The Facts are the Facts. It's Not Economics, It's Union Busting!
As the events unfold in Wisconsin, the truth is emerging concerning the motivation behind Governor Walker's move to repeal collective bargaining for unionized public sector employees. Balancing the budget is the excuse to justify union busting. Jeffrey H. Keefe, Associate Professor of Labor and Employment Relations at the School of Management and Labor Relations, Rutgers University, released a study (February, 2011) using sound comparative methodologies to answer the question, "Are Wisconsin Public Employees Over-Compensated?" The result of the study showed that local and state employees are under-compensated. Comparisons were made considering education, experience, hours of work, organizational size and a number of other factors, showing that state and local employees receive less in compensation (benefits & wages) than comparable private sector employees. The standard earnings quotation shows the results that full-time state and local employees are under-compensated by 8.2%. Here in our own state, Governor Andrew Cuomo can be seen utilizing similar union busting tactics by mounting public media campaigns that pit small business workers who do not receive employer provided health care or pensions against the unionized public sector workers who do.
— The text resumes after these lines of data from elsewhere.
-- pv_equiv track=rewrite | github.com/ASSERT-KTH/QuantizedSAE | binary_feature_decomposition.py | binary_to_integer
-- ===== SOURCE A (Python) =====
-- def binary_to_integer(binary_vector, bits_per_dim=4):
--     """Convert binary representation back to integers."""
--     n_dims = len(binary_vector) // bits_per_dim
--     integers = []
--     for i in range(n_dims):
--         bits = binary_vector[i*bits_per_dim:(i+1)*bits_per_dim]
--         val = int(''.join(map(str, bits)), 2)
--         # Handle two's complement for negative numbers
--         if bits[0] == 1 and bits_per_dim > 1:
--             val = val - (1 << bits_per_dim)
--         integers.append(val)
--     return integers
-- ===== SOURCE B (Python) =====
-- def binary_to_integer(binary_vector, bits_per_dim=4):
--     """Convert binary representation back to integers."""
--     if bits_per_dim <= 0 or len(binary_vector) < bits_per_dim:
--         return []
--     val = 0
--     for b in binary_vector[:bits_per_dim]:
--         val = 2 * val + b
--     if binary_vector[0] == 1 and bits_per_dim > 1:
--         val -= 1 << bits_per_dim
--     return [val] + binary_to_integer(binary_vector[bits_per_dim:], bits_per_dim)
-- ===== Notes on version B (the rewrite author's own statement) =====
-- stated objective: alternative
-- what changed: Replaces the index loop with string-concatenation + int(.,2) parsing by a recursive chunk decomposition that computes each value with a Horner fold (val = 2*val + b) directly on the ints.
-- outside the precondition, e.g. on binary_to_integer([10, 1], 2): A returns [5], B returns [21]; on binary_to_integer([2, 1], 2): A raises ValueError, B returns [5]; on binary_to_integer([], 0): A raises ZeroDivisionError, B returns []
import Mathlib
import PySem

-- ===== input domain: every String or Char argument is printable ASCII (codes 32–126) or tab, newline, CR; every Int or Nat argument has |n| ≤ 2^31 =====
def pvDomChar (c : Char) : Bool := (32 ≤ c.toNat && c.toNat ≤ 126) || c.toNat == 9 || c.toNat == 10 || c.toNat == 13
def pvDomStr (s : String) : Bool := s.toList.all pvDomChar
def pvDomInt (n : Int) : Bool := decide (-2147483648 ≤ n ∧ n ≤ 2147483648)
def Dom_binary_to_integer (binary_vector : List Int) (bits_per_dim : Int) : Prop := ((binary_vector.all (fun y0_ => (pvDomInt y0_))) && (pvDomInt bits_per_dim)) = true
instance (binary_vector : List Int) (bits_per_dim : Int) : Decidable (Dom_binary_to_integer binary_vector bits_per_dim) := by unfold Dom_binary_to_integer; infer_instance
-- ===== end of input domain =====

-- B replaces A's index loop with string-concatenation + int(.,2) parsing by a recursive chunk
-- decomposition computing each value with a Horner fold on the ints (equal return values on Pre_).

-- ===== PORT A =====
def binary_to_integer (binary_vector : List Int) (bits_per_dim : Int) : List Int :=
  let n_dims := PySem.Int.floordiv binary_vector.length bits_per_dim
  (PySem.List.pyRange 0 n_dims 1).foldl (fun integers i =>
    let bits := PySem.List.slice binary_vector (some (i * bits_per_dim)) (some ((i + 1) * bits_per_dim))
    -- val = int(''.join(map(str, bits)), 2): the joined string is built with PySem.Int.toChars;
    -- the base-2 parse is ported by hand and is exact on Pre_ (every accessed entry is 0 or 1,
    -- so the string consists only of '0'/'1' characters).
    let s := bits.foldl (fun acc b => acc ++ PySem.Int.toChars b) []
    let val := s.foldl (fun a c => 2 * a + (if c = '1' then 1 else 0)) 0
    let val := if PySem.List.pyGet? bits 0 = some 1 ∧ bits_per_dim > 1 then val - 2 ^ bits_per_dim.toNat else val
    integers ++ [val]) []

-- ===== PORT B =====
def binary_to_integer_alt (binary_vector : List Int) (bits_per_dim : Int) : List Int :=
  if h : bits_per_dim ≤ 0 ∨ (binary_vector.length : Int) < bits_per_dim then []
  else
    let val := (PySem.List.slice binary_vector (some 0) (some bits_per_dim)).foldl
                 (fun v b => 2 * v + b) 0
    let val := if PySem.List.pyGet? binary_vector 0 = some 1 ∧ bits_per_dim > 1 then val - 2 ^ bits_per_dim.toNat else val
    val :: binary_to_integer_alt (PySem.List.slice binary_vector (some bits_per_dim) none) bits_per_dim
termination_by binary_vector.length
decreasing_by
  push_neg at h
  have h1 : ¬ bits_per_dim < 0 := by omega
  simp only [PySem.List.slice_some_none, List.length_drop, PySem.List.clampIdx, if_neg h1]
  omega

-- ===== PRECONDITION & SPEC =====
-- Pre_ restricts to the natural domain of a binary vector: bits_per_dim ≠ 0 (A raises
-- ZeroDivisionError on 0) and every entry A's loop accesses is 0 or 1 — on other entries A's
-- string parse raises ValueError or, when an entry happens to print as a base-2 numeral
-- (e.g. 10), accidentally parses the concatenation.
def Pre_binary_to_integer (binary_vector : List Int) (bits_per_dim : Int) : Prop :=
  bits_per_dim ≠ 0 ∧
  (bits_per_dim < 0 ∨
    ∀ b ∈ binary_vector.take ((binary_vector.length / bits_per_dim.toNat) * bits_per_dim.toNat),
      b = 0 ∨ b = 1)
instance (binary_vector : List Int) (bits_per_dim : Int) : Decidable (Pre_binary_to_integer binary_vector bits_per_dim) := by unfold Pre_binary_to_integer; infer_instance

def pvWitness_binary_to_integer : List Int × Int := ([1, 0, 0, 1, 0, 1, 1, 0], 4)

def Spec_binary_to_integer (binary_vector : List Int) (bits_per_dim : Int) (out : List Int) : Prop := out = binary_to_integer_alt binary_vector bits_per_dim
instance (binary_vector : List Int) (bits_per_dim : Int) (out : List Int) : Decidable (Spec_binary_to_integer binary_vector bits_per_dim out) := by unfold Spec_binary_to_integer; infer_instance

-- ===== CLAIM (what is proved, stated in full; the proofs are below) =====
def Claim_equal_binary_to_integer : Prop := ∀ (binary_vector : List Int) (bits_per_dim : Int), Dom_binary_to_integer binary_vector bits_per_dim → Pre_binary_to_integer binary_vector bits_per_dim → Spec_binary_to_integer binary_vector bits_per_dim (binary_to_integer binary_vector bits_per_dim)

-- ===== LEMMAS AND PROOFS =====

-- the per-chunk value A computes (string build + base-2 parse + two's-complement correction)
def chunkVal (bpd : Int) (bits : List Int) : Int :=
  let s := bits.foldl (fun acc b => acc ++ PySem.Int.toChars b) []
  let val := s.foldl (fun a c => 2 * a + (if c = '1' then 1 else 0)) 0
  if PySem.List.pyGet? bits 0 = some 1 ∧ bpd > 1 then val - 2 ^ bpd.toNat else val

theorem A_eq_map (bv : List Int) (bpd : Int) :
    binary_to_integer bv bpd
      = (PySem.List.pyRange 0 (PySem.Int.floordiv bv.length bpd) 1).map
          (fun i => chunkVal bpd (PySem.List.slice bv (some (i * bpd)) (some ((i + 1) * bpd)))) := by
  unfold binary_to_integer chunkVal
  exact (PySem.List.foldl_append_singleton_eq_map _ _ []).trans (by simp)

theorem A_eq_mapG (bv : List Int) (k : Nat) :
    binary_to_integer bv (k : Int)
      = (List.range (bv.length / k)).map (fun j => chunkVal (k : Int) ((bv.drop (j * k)).take k)) := by
  rw [A_eq_map, PySem.Int.floordiv_natCast, PySem.List.pyRange_one, List.map_map]
  simp only [Int.sub_zero, Int.toNat_natCast]
  refine List.map_congr_left (fun j _ => ?_)
  have h1 : (0 + (j : Int)) * (k : Int) = ((j * k : Nat) : Int) := by push_cast; ring
  have h2 : (0 + (j : Int) + 1) * (k : Int) = (((j + 1) * k : Nat) : Int) := by push_cast; ring
  simp only [Function.comp_apply, h1, h2, PySem.List.slice_natCast]
  congr 1
  rw [Nat.succ_mul, Nat.add_sub_cancel_left]

-- On a chunk of 0/1 entries, A's "build the string, parse base 2" equals B's Horner fold.
theorem parse_eq_horner (bits : List Int) (cs : List Char) (hb : ∀ b ∈ bits, b = 0 ∨ b = 1) :
    (bits.foldl (fun acc b => acc ++ PySem.Int.toChars b) cs).foldl
        (fun a c => 2 * a + (if c = '1' then 1 else 0)) 0
      = bits.foldl (fun v b => 2 * v + b)
          (cs.foldl (fun a c => 2 * a + (if c = '1' then 1 else 0)) 0) := by
  have h0 : PySem.Int.toChars 0 = ['0'] := by decide
  have h1 : PySem.Int.toChars 1 = ['1'] := by decide
  induction bits generalizing cs with
  | nil => simp
  | cons b bs ih =>
    have hb0 : b = 0 ∨ b = 1 := hb b (by simp)
    have hbs : ∀ x ∈ bs, x = 0 ∨ x = 1 := fun x hx => hb x (by simp [hx])
    simp only [List.foldl_cons]
    rw [ih _ hbs, List.foldl_append]
    rcases hb0 with h | h <;> subst h <;> simp [h0, h1]

theorem floordiv_nonpos_of_neg (a : Nat) (b : Int) (hb : b < 0) :
    PySem.Int.floordiv (a : Int) b ≤ 0 := by
  obtain ⟨n, rfl⟩ := Int.eq_negSucc_of_lt_zero hb
  cases a with
  | zero => simp [PySem.Int.floordiv, Int.fdiv]
  | succ m =>
    have : PySem.Int.floordiv ((m + 1 : Nat) : Int) (Int.negSucc n) = Int.negSucc (m / (n + 1)) := rfl
    rw [this]
    exact le_of_lt (Int.negSucc_lt_zero _)

theorem binary_to_integer_neg (bv : List Int) (bpd : Int) (h : bpd < 0) :
    binary_to_integer bv bpd = [] := by
  rw [A_eq_map, PySem.List.pyRange_one_eq_nil (floordiv_nonpos_of_neg bv.length bpd h), List.map_nil]

theorem binary_to_integer_spec_aux (k : Nat) (hk : 1 ≤ k) :
    ∀ (n : Nat) (bv : List Int), bv.length ≤ n →
      (∀ b ∈ bv.take ((bv.length / k) * k), b = 0 ∨ b = 1) →
      binary_to_integer bv (k : Int) = binary_to_integer_alt bv (k : Int) := by
  intro n
  induction n with
  | zero =>
    intro bv hlen _
    have hs : bv.length < k := by omega
    rw [A_eq_mapG, Nat.div_eq_of_lt hs, binary_to_integer_alt.eq_def,
      dif_pos (Or.inr (by exact_mod_cast hs))]
    simp
  | succ n ih =>
    intro bv hlen hbin
    by_cases hs : bv.length < k
    · rw [A_eq_mapG, Nat.div_eq_of_lt hs, binary_to_integer_alt.eq_def,
        dif_pos (Or.inr (by exact_mod_cast hs))]
      simp
    · have hlen' : k ≤ bv.length := not_lt.1 hs
      have hn0 : 1 ≤ bv.length / k := (Nat.one_le_div_iff (by omega)).2 hlen'
      obtain ⟨m, hm⟩ : ∃ m, bv.length / k = m + 1 := ⟨bv.length / k - 1, by omega⟩
      have hdroplen : (bv.drop k).length = bv.length - k := by simp
      have hmdiv : (bv.drop k).length / k = m := by
        rw [hdroplen]
        have heq : bv.length - k + k = bv.length := Nat.sub_add_cancel hlen'
        have h2 : (bv.length - k + k) / k = (bv.length - k) / k + 1 := Nat.add_div_right _ (by omega)
        rw [heq] at h2
        omega
      -- the chunk entries are 0/1
      have hhead : ∀ b ∈ bv.take k, b = 0 ∨ b = 1 := by
        intro b hb
        apply hbin
        have hkle : k ≤ bv.length / k * k := by
          calc k = 1 * k := (one_mul k).symm
          _ ≤ bv.length / k * k := Nat.mul_le_mul_right k hn0
        have : bv.take k = (bv.take (bv.length / k * k)).take k := by
          rw [List.take_take, min_eq_left hkle]
        rw [this] at hb
        exact List.take_subset _ _ hb
      -- precondition for the recursive call
      have hbin' : ∀ b ∈ (bv.drop k).take (((bv.drop k).length / k) * k), b = 0 ∨ b = 1 := by
        intro b hb
        rw [hmdiv, List.take_drop] at hb
        apply hbin
        have : k + m * k ≤ bv.length / k * k := by rw [hm]; rw [Nat.succ_mul]; omega
        have hsub : (bv.take (k + m * k)) = (bv.take (bv.length / k * k)).take (k + m * k) := by
          rw [List.take_take, min_eq_left this]
        rw [hsub] at hb
        exact List.take_subset _ _ (List.drop_subset _ _ hb)
      have hslice0 : PySem.List.slice bv (some 0) (some (k : Int)) = bv.take k := by
        simpa using PySem.List.slice_natCast bv 0 k
      have hsliceFrom : PySem.List.slice bv (some (k : Int)) none = bv.drop k := by
        simpa using PySem.List.slice_from_natCast bv k
      -- unfold both sides one step
      rw [A_eq_mapG, hm, List.range_succ_eq_map, List.map_cons, List.map_map,
        binary_to_integer_alt.eq_def,
        dif_neg (by push_neg; constructor <;> omega)]
      simp only [hslice0, hsliceFrom]
      congr 1
      · -- heads agree
        simp only [Nat.zero_mul, List.drop_zero]
        unfold chunkVal
        show (if PySem.List.pyGet? (List.take k bv) 0 = some 1 ∧ (k : Int) > 1
              then List.foldl (fun a c => 2 * a + if c = '1' then 1 else 0) 0
                     (List.foldl (fun acc b => acc ++ PySem.Int.toChars b) [] (List.take k bv))
                   - 2 ^ ((k : Int)).toNat
              else List.foldl (fun a c => 2 * a + if c = '1' then 1 else 0) 0
                     (List.foldl (fun acc b => acc ++ PySem.Int.toChars b) [] (List.take k bv))) = _
        rw [parse_eq_horner _ _ (by simpa using hhead)]
        have hget : PySem.List.pyGet? (bv.take k) 0 = PySem.List.pyGet? bv 0 := by
          rw [PySem.List.pyGet?_zero, PySem.List.pyGet?_zero, List.getElem?_take, if_pos (by omega)]
        simp only [List.foldl_nil, hget]
      · -- tails agree: shifting the chunk index by one is chunking the k-dropped list
        rw [← ih (bv.drop k) (by rw [hdroplen]; omega) hbin']
        rw [A_eq_mapG, hmdiv]
        refine List.map_congr_left (fun j _ => ?_)
        simp only [Function.comp_apply]
        congr 2
        rw [List.drop_drop, Nat.succ_mul, Nat.add_comm (j * k) k]

-- ===== VERDICT (by name: the statement is the Claim_ definition above) =====
theorem binary_to_integer_spec : Claim_equal_binary_to_integer := by
  intro bv bpd _ hpre
  obtain ⟨hne, hbin⟩ := hpre
  unfold Spec_binary_to_integer
  rcases lt_or_gt_of_ne hne with hneg | hpos
  · rw [binary_to_integer_neg bv bpd hneg, binary_to_integer_alt.eq_def,
      dif_pos (Or.inl (le_of_lt hneg))]
  · have hk : bpd = ((bpd.toNat : Nat) : Int) := by omega
    rw [hk]
    exact binary_to_integer_spec_aux bpd.toNat (by omega) bv.length bv le_rfl
      (hbin.resolve_left (by omega))
-- two-pointer correctness on strictly descending lists
lemma pvTP_spec : ∀ (xs ys : List Int), xs.Pairwise (· > ·) → ys.Pairwise (· > ·) →
    ((∀ z, pvTP xs ys = some z → z ∈ xs ∧ z ∈ ys ∧ ∀ w, w ∈ xs → w ∈ ys → w ≤ z)
     ∧ (pvTP xs ys = none → ∀ w, w ∈ xs → w ∉ ys)) := by
  intro xs ys
  fun_induction pvTP xs ys with
  | case1 ys =>
    intro _ _
    exact ⟨fun z hz => by simp at hz, fun _ w hw => absurd hw (List.not_mem_nil)⟩
  | case2 x xs =>
    intro _ _
    exact ⟨fun z hz => by simp at hz, fun _ w _ hw => absurd hw (List.not_mem_nil)⟩
  | case3 xs x ys =>
    intro hx hy
    refine ⟨fun z hz => ?_, fun hn => by simp at hn⟩
    rw [Option.some_inj] at hz
    subst hz
    refine ⟨List.mem_cons_self, List.mem_cons_self, fun w hw _ => ?_⟩
    rcases List.mem_cons.1 hw with rfl | hw
    · exact le_refl _
    · exact le_of_lt (List.rel_of_pairwise_cons hx hw)
  | case4 x xs y ys hne hgt ih =>
    intro hx hy
    have ihr := ih (List.Pairwise.of_cons hx) hy
    have hxnot : x ∉ y :: ys := by
      intro hmem
      rcases List.mem_cons.1 hmem with rfl | hmem
      · exact hne rfl
      · exact absurd (List.rel_of_pairwise_cons hy hmem) (by omega)
    constructor
    · intro z hz
      rcases ihr.1 z hz with ⟨h1, h2, h3⟩
      refine ⟨List.mem_cons_of_mem _ h1, h2, fun w hw hw2 => ?_⟩
      rcases List.mem_cons.1 hw with rfl | hw
      · exact absurd hw2 hxnot
      · exact h3 w hw hw2
    · intro hn w hw hw2
      rcases List.mem_cons.1 hw with rfl | hw
      · exact hxnot hw2
      · exact ihr.2 hn w hw hw2
  | case5 x xs y ys hne hle ih =>
    intro hx hy
    have hxy : x < y := by omega
    have ihr := ih hx (List.Pairwise.of_cons hy)
    have hynot : y ∉ x :: xs := by
      intro hmem
      rcases List.mem_cons.1 hmem with rfl | hmem
      · exact hne rfl
      · exact absurd (List.rel_of_pairwise_cons hx hmem) (by omega)
    constructor
    · intro z hz
      rcases ihr.1 z hz with ⟨h1, h2, h3⟩
      refine ⟨h1, List.mem_cons_of_mem _ h2, fun w hw hw2 => ?_⟩
      rcases List.mem_cons.1 hw2 with rfl | hw2
      · exact absurd hw hynot
      · exact h3 w hw hw2
    · intro hn w hw hw2
      rcases List.mem_cons.1 hw2 with rfl | hw2
      · exact hynot hw
      · exact ihr.2 hn w hw hw2

-- ===== VERDICT (by name: the statement is the Claim_ definition above) =====
theorem patto_bear_spec : Claim_equal_patto_bear := by
  intro m n h_fences v_fences _
  unfold Spec_patto_bear patto_bear patto_bear_alt
  simp only [PySem.List.len_eq]
  simp only [pvTri (fun (s : PySem.Set Int) x => s.add x) (h_fences ++ [1, m]),
    pvFoldAdd]
  simp only [pvTri (fun (o : Int) side =>
      if (PySem.Set.ofList (pvPairList (h_fences ++ [1, m]))).contains side
      then max o (side * side) else o) (v_fences ++ [1, n])]
  rw [pvMaxArea _ _ (pvPairList_nonneg _)]
  -- both sides are now expressed through the common sides; compare the two selections
  show _ = match pvTP (pvSidesDesc h_fences m) (pvSidesDesc v_fences n) with
    | none => (-1 : Int)
    | some s => PySem.Int.mod (s * s) pvMOD
  set hA := pvPairList (h_fences ++ [1, m]) with hhA
  set vA := pvPairList (v_fences ++ [1, n]) with hvA
  set C := (PySem.Set.ofList hA).inter (PySem.Set.ofList vA) with hC
  have hmemC : ∀ z, z ∈ C ↔ z ∈ hA ∧ z ∈ vA := by
    intro z
    rw [hC, PySem.Set.mem_inter, PySem.Set.mem_ofList, PySem.Set.mem_ofList]
  have hmemh : ∀ z, z ∈ pvSidesDesc h_fences m ↔ z ∈ hA := fun z => pvSidesDesc_mem _ _ z
  have hmemv : ∀ z, z ∈ pvSidesDesc v_fences n ↔ z ∈ vA := fun z => pvSidesDesc_mem _ _ z
  have htp := pvTP_spec (pvSidesDesc h_fences m) (pvSidesDesc v_fences n)
    (pvSidesDesc_sorted _ _) (pvSidesDesc_sorted _ _)
  cases htpv : pvTP (pvSidesDesc h_fences m) (pvSidesDesc v_fences n) with
  | none =>
    have hCnil : C = [] := by
      refine List.eq_nil_iff_forall_not_mem.2 (fun c hc => ?_)
      rcases (hmemC c).1 hc with ⟨h1, h2⟩
      exact htp.2 htpv c ((hmemh c).2 h1) ((hmemv c).2 h2)
    rw [(PySem.List.max?_eq_none_iff C (fun x => x)).2 hCnil]
  | some z =>
    rcases htp.1 z htpv with ⟨hz1, hz2, hzmax⟩
    have hzC : z ∈ C := (hmemC z).2 ⟨(hmemh z).1 hz1, (hmemv z).1 hz2⟩
    cases hmx : PySem.List.max? C (fun x => x) with
    | none =>
      exact absurd hzC (by rw [(PySem.List.max?_eq_none_iff C (fun x => x)).1 hmx]; exact List.not_mem_nil)
    | some mx =>
      have hmxC : mx ∈ C := PySem.List.max?_mem hmx
      rcases (hmemC mx).1 hmxC with ⟨hmx1, hmx2⟩
      have h1 : z ≤ mx := PySem.List.max?_isMax hmx z hzC
      have h2 : mx ≤ z := hzmax mx ((hmemh mx).2 hmx1) ((hmemv mx).2 hmx2)
      have hmz : mx = z := le_antisymm h2 h1
      show PySem.Int.mod (mx ^ 2) pvMOD = PySem.Int.mod (z * z) pvMOD
      rw [hmz, pow_two]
To compare a small business worker against a public sector worker is an unfair and unrealistic comparison. When you accurately compare benefits, differences between private and public employees' compensation costs shrink as the size of the private organization increases. As Keefe's study indicates, the public sector worker is making less than the similar placed worker in private industry.
What is the answer? The answer is to look at true cost-saving measures to balance state budgets or to use anti-union rhetoric to blame unionized public sector workers for the poor financial state of local and state governments. The sad state of the economy is real, but it is not the result of over-paying unionized public sector employees. The solution is not to end collective bargaining rights of the working class. The answer is to hold our elected officials accountable for over spending, needless waste of public monies, and tax breaks for the rich. When the top 20% of the population has more money than the combined wealth of the rest of the population (80%), the problem is not the working class being overpaid!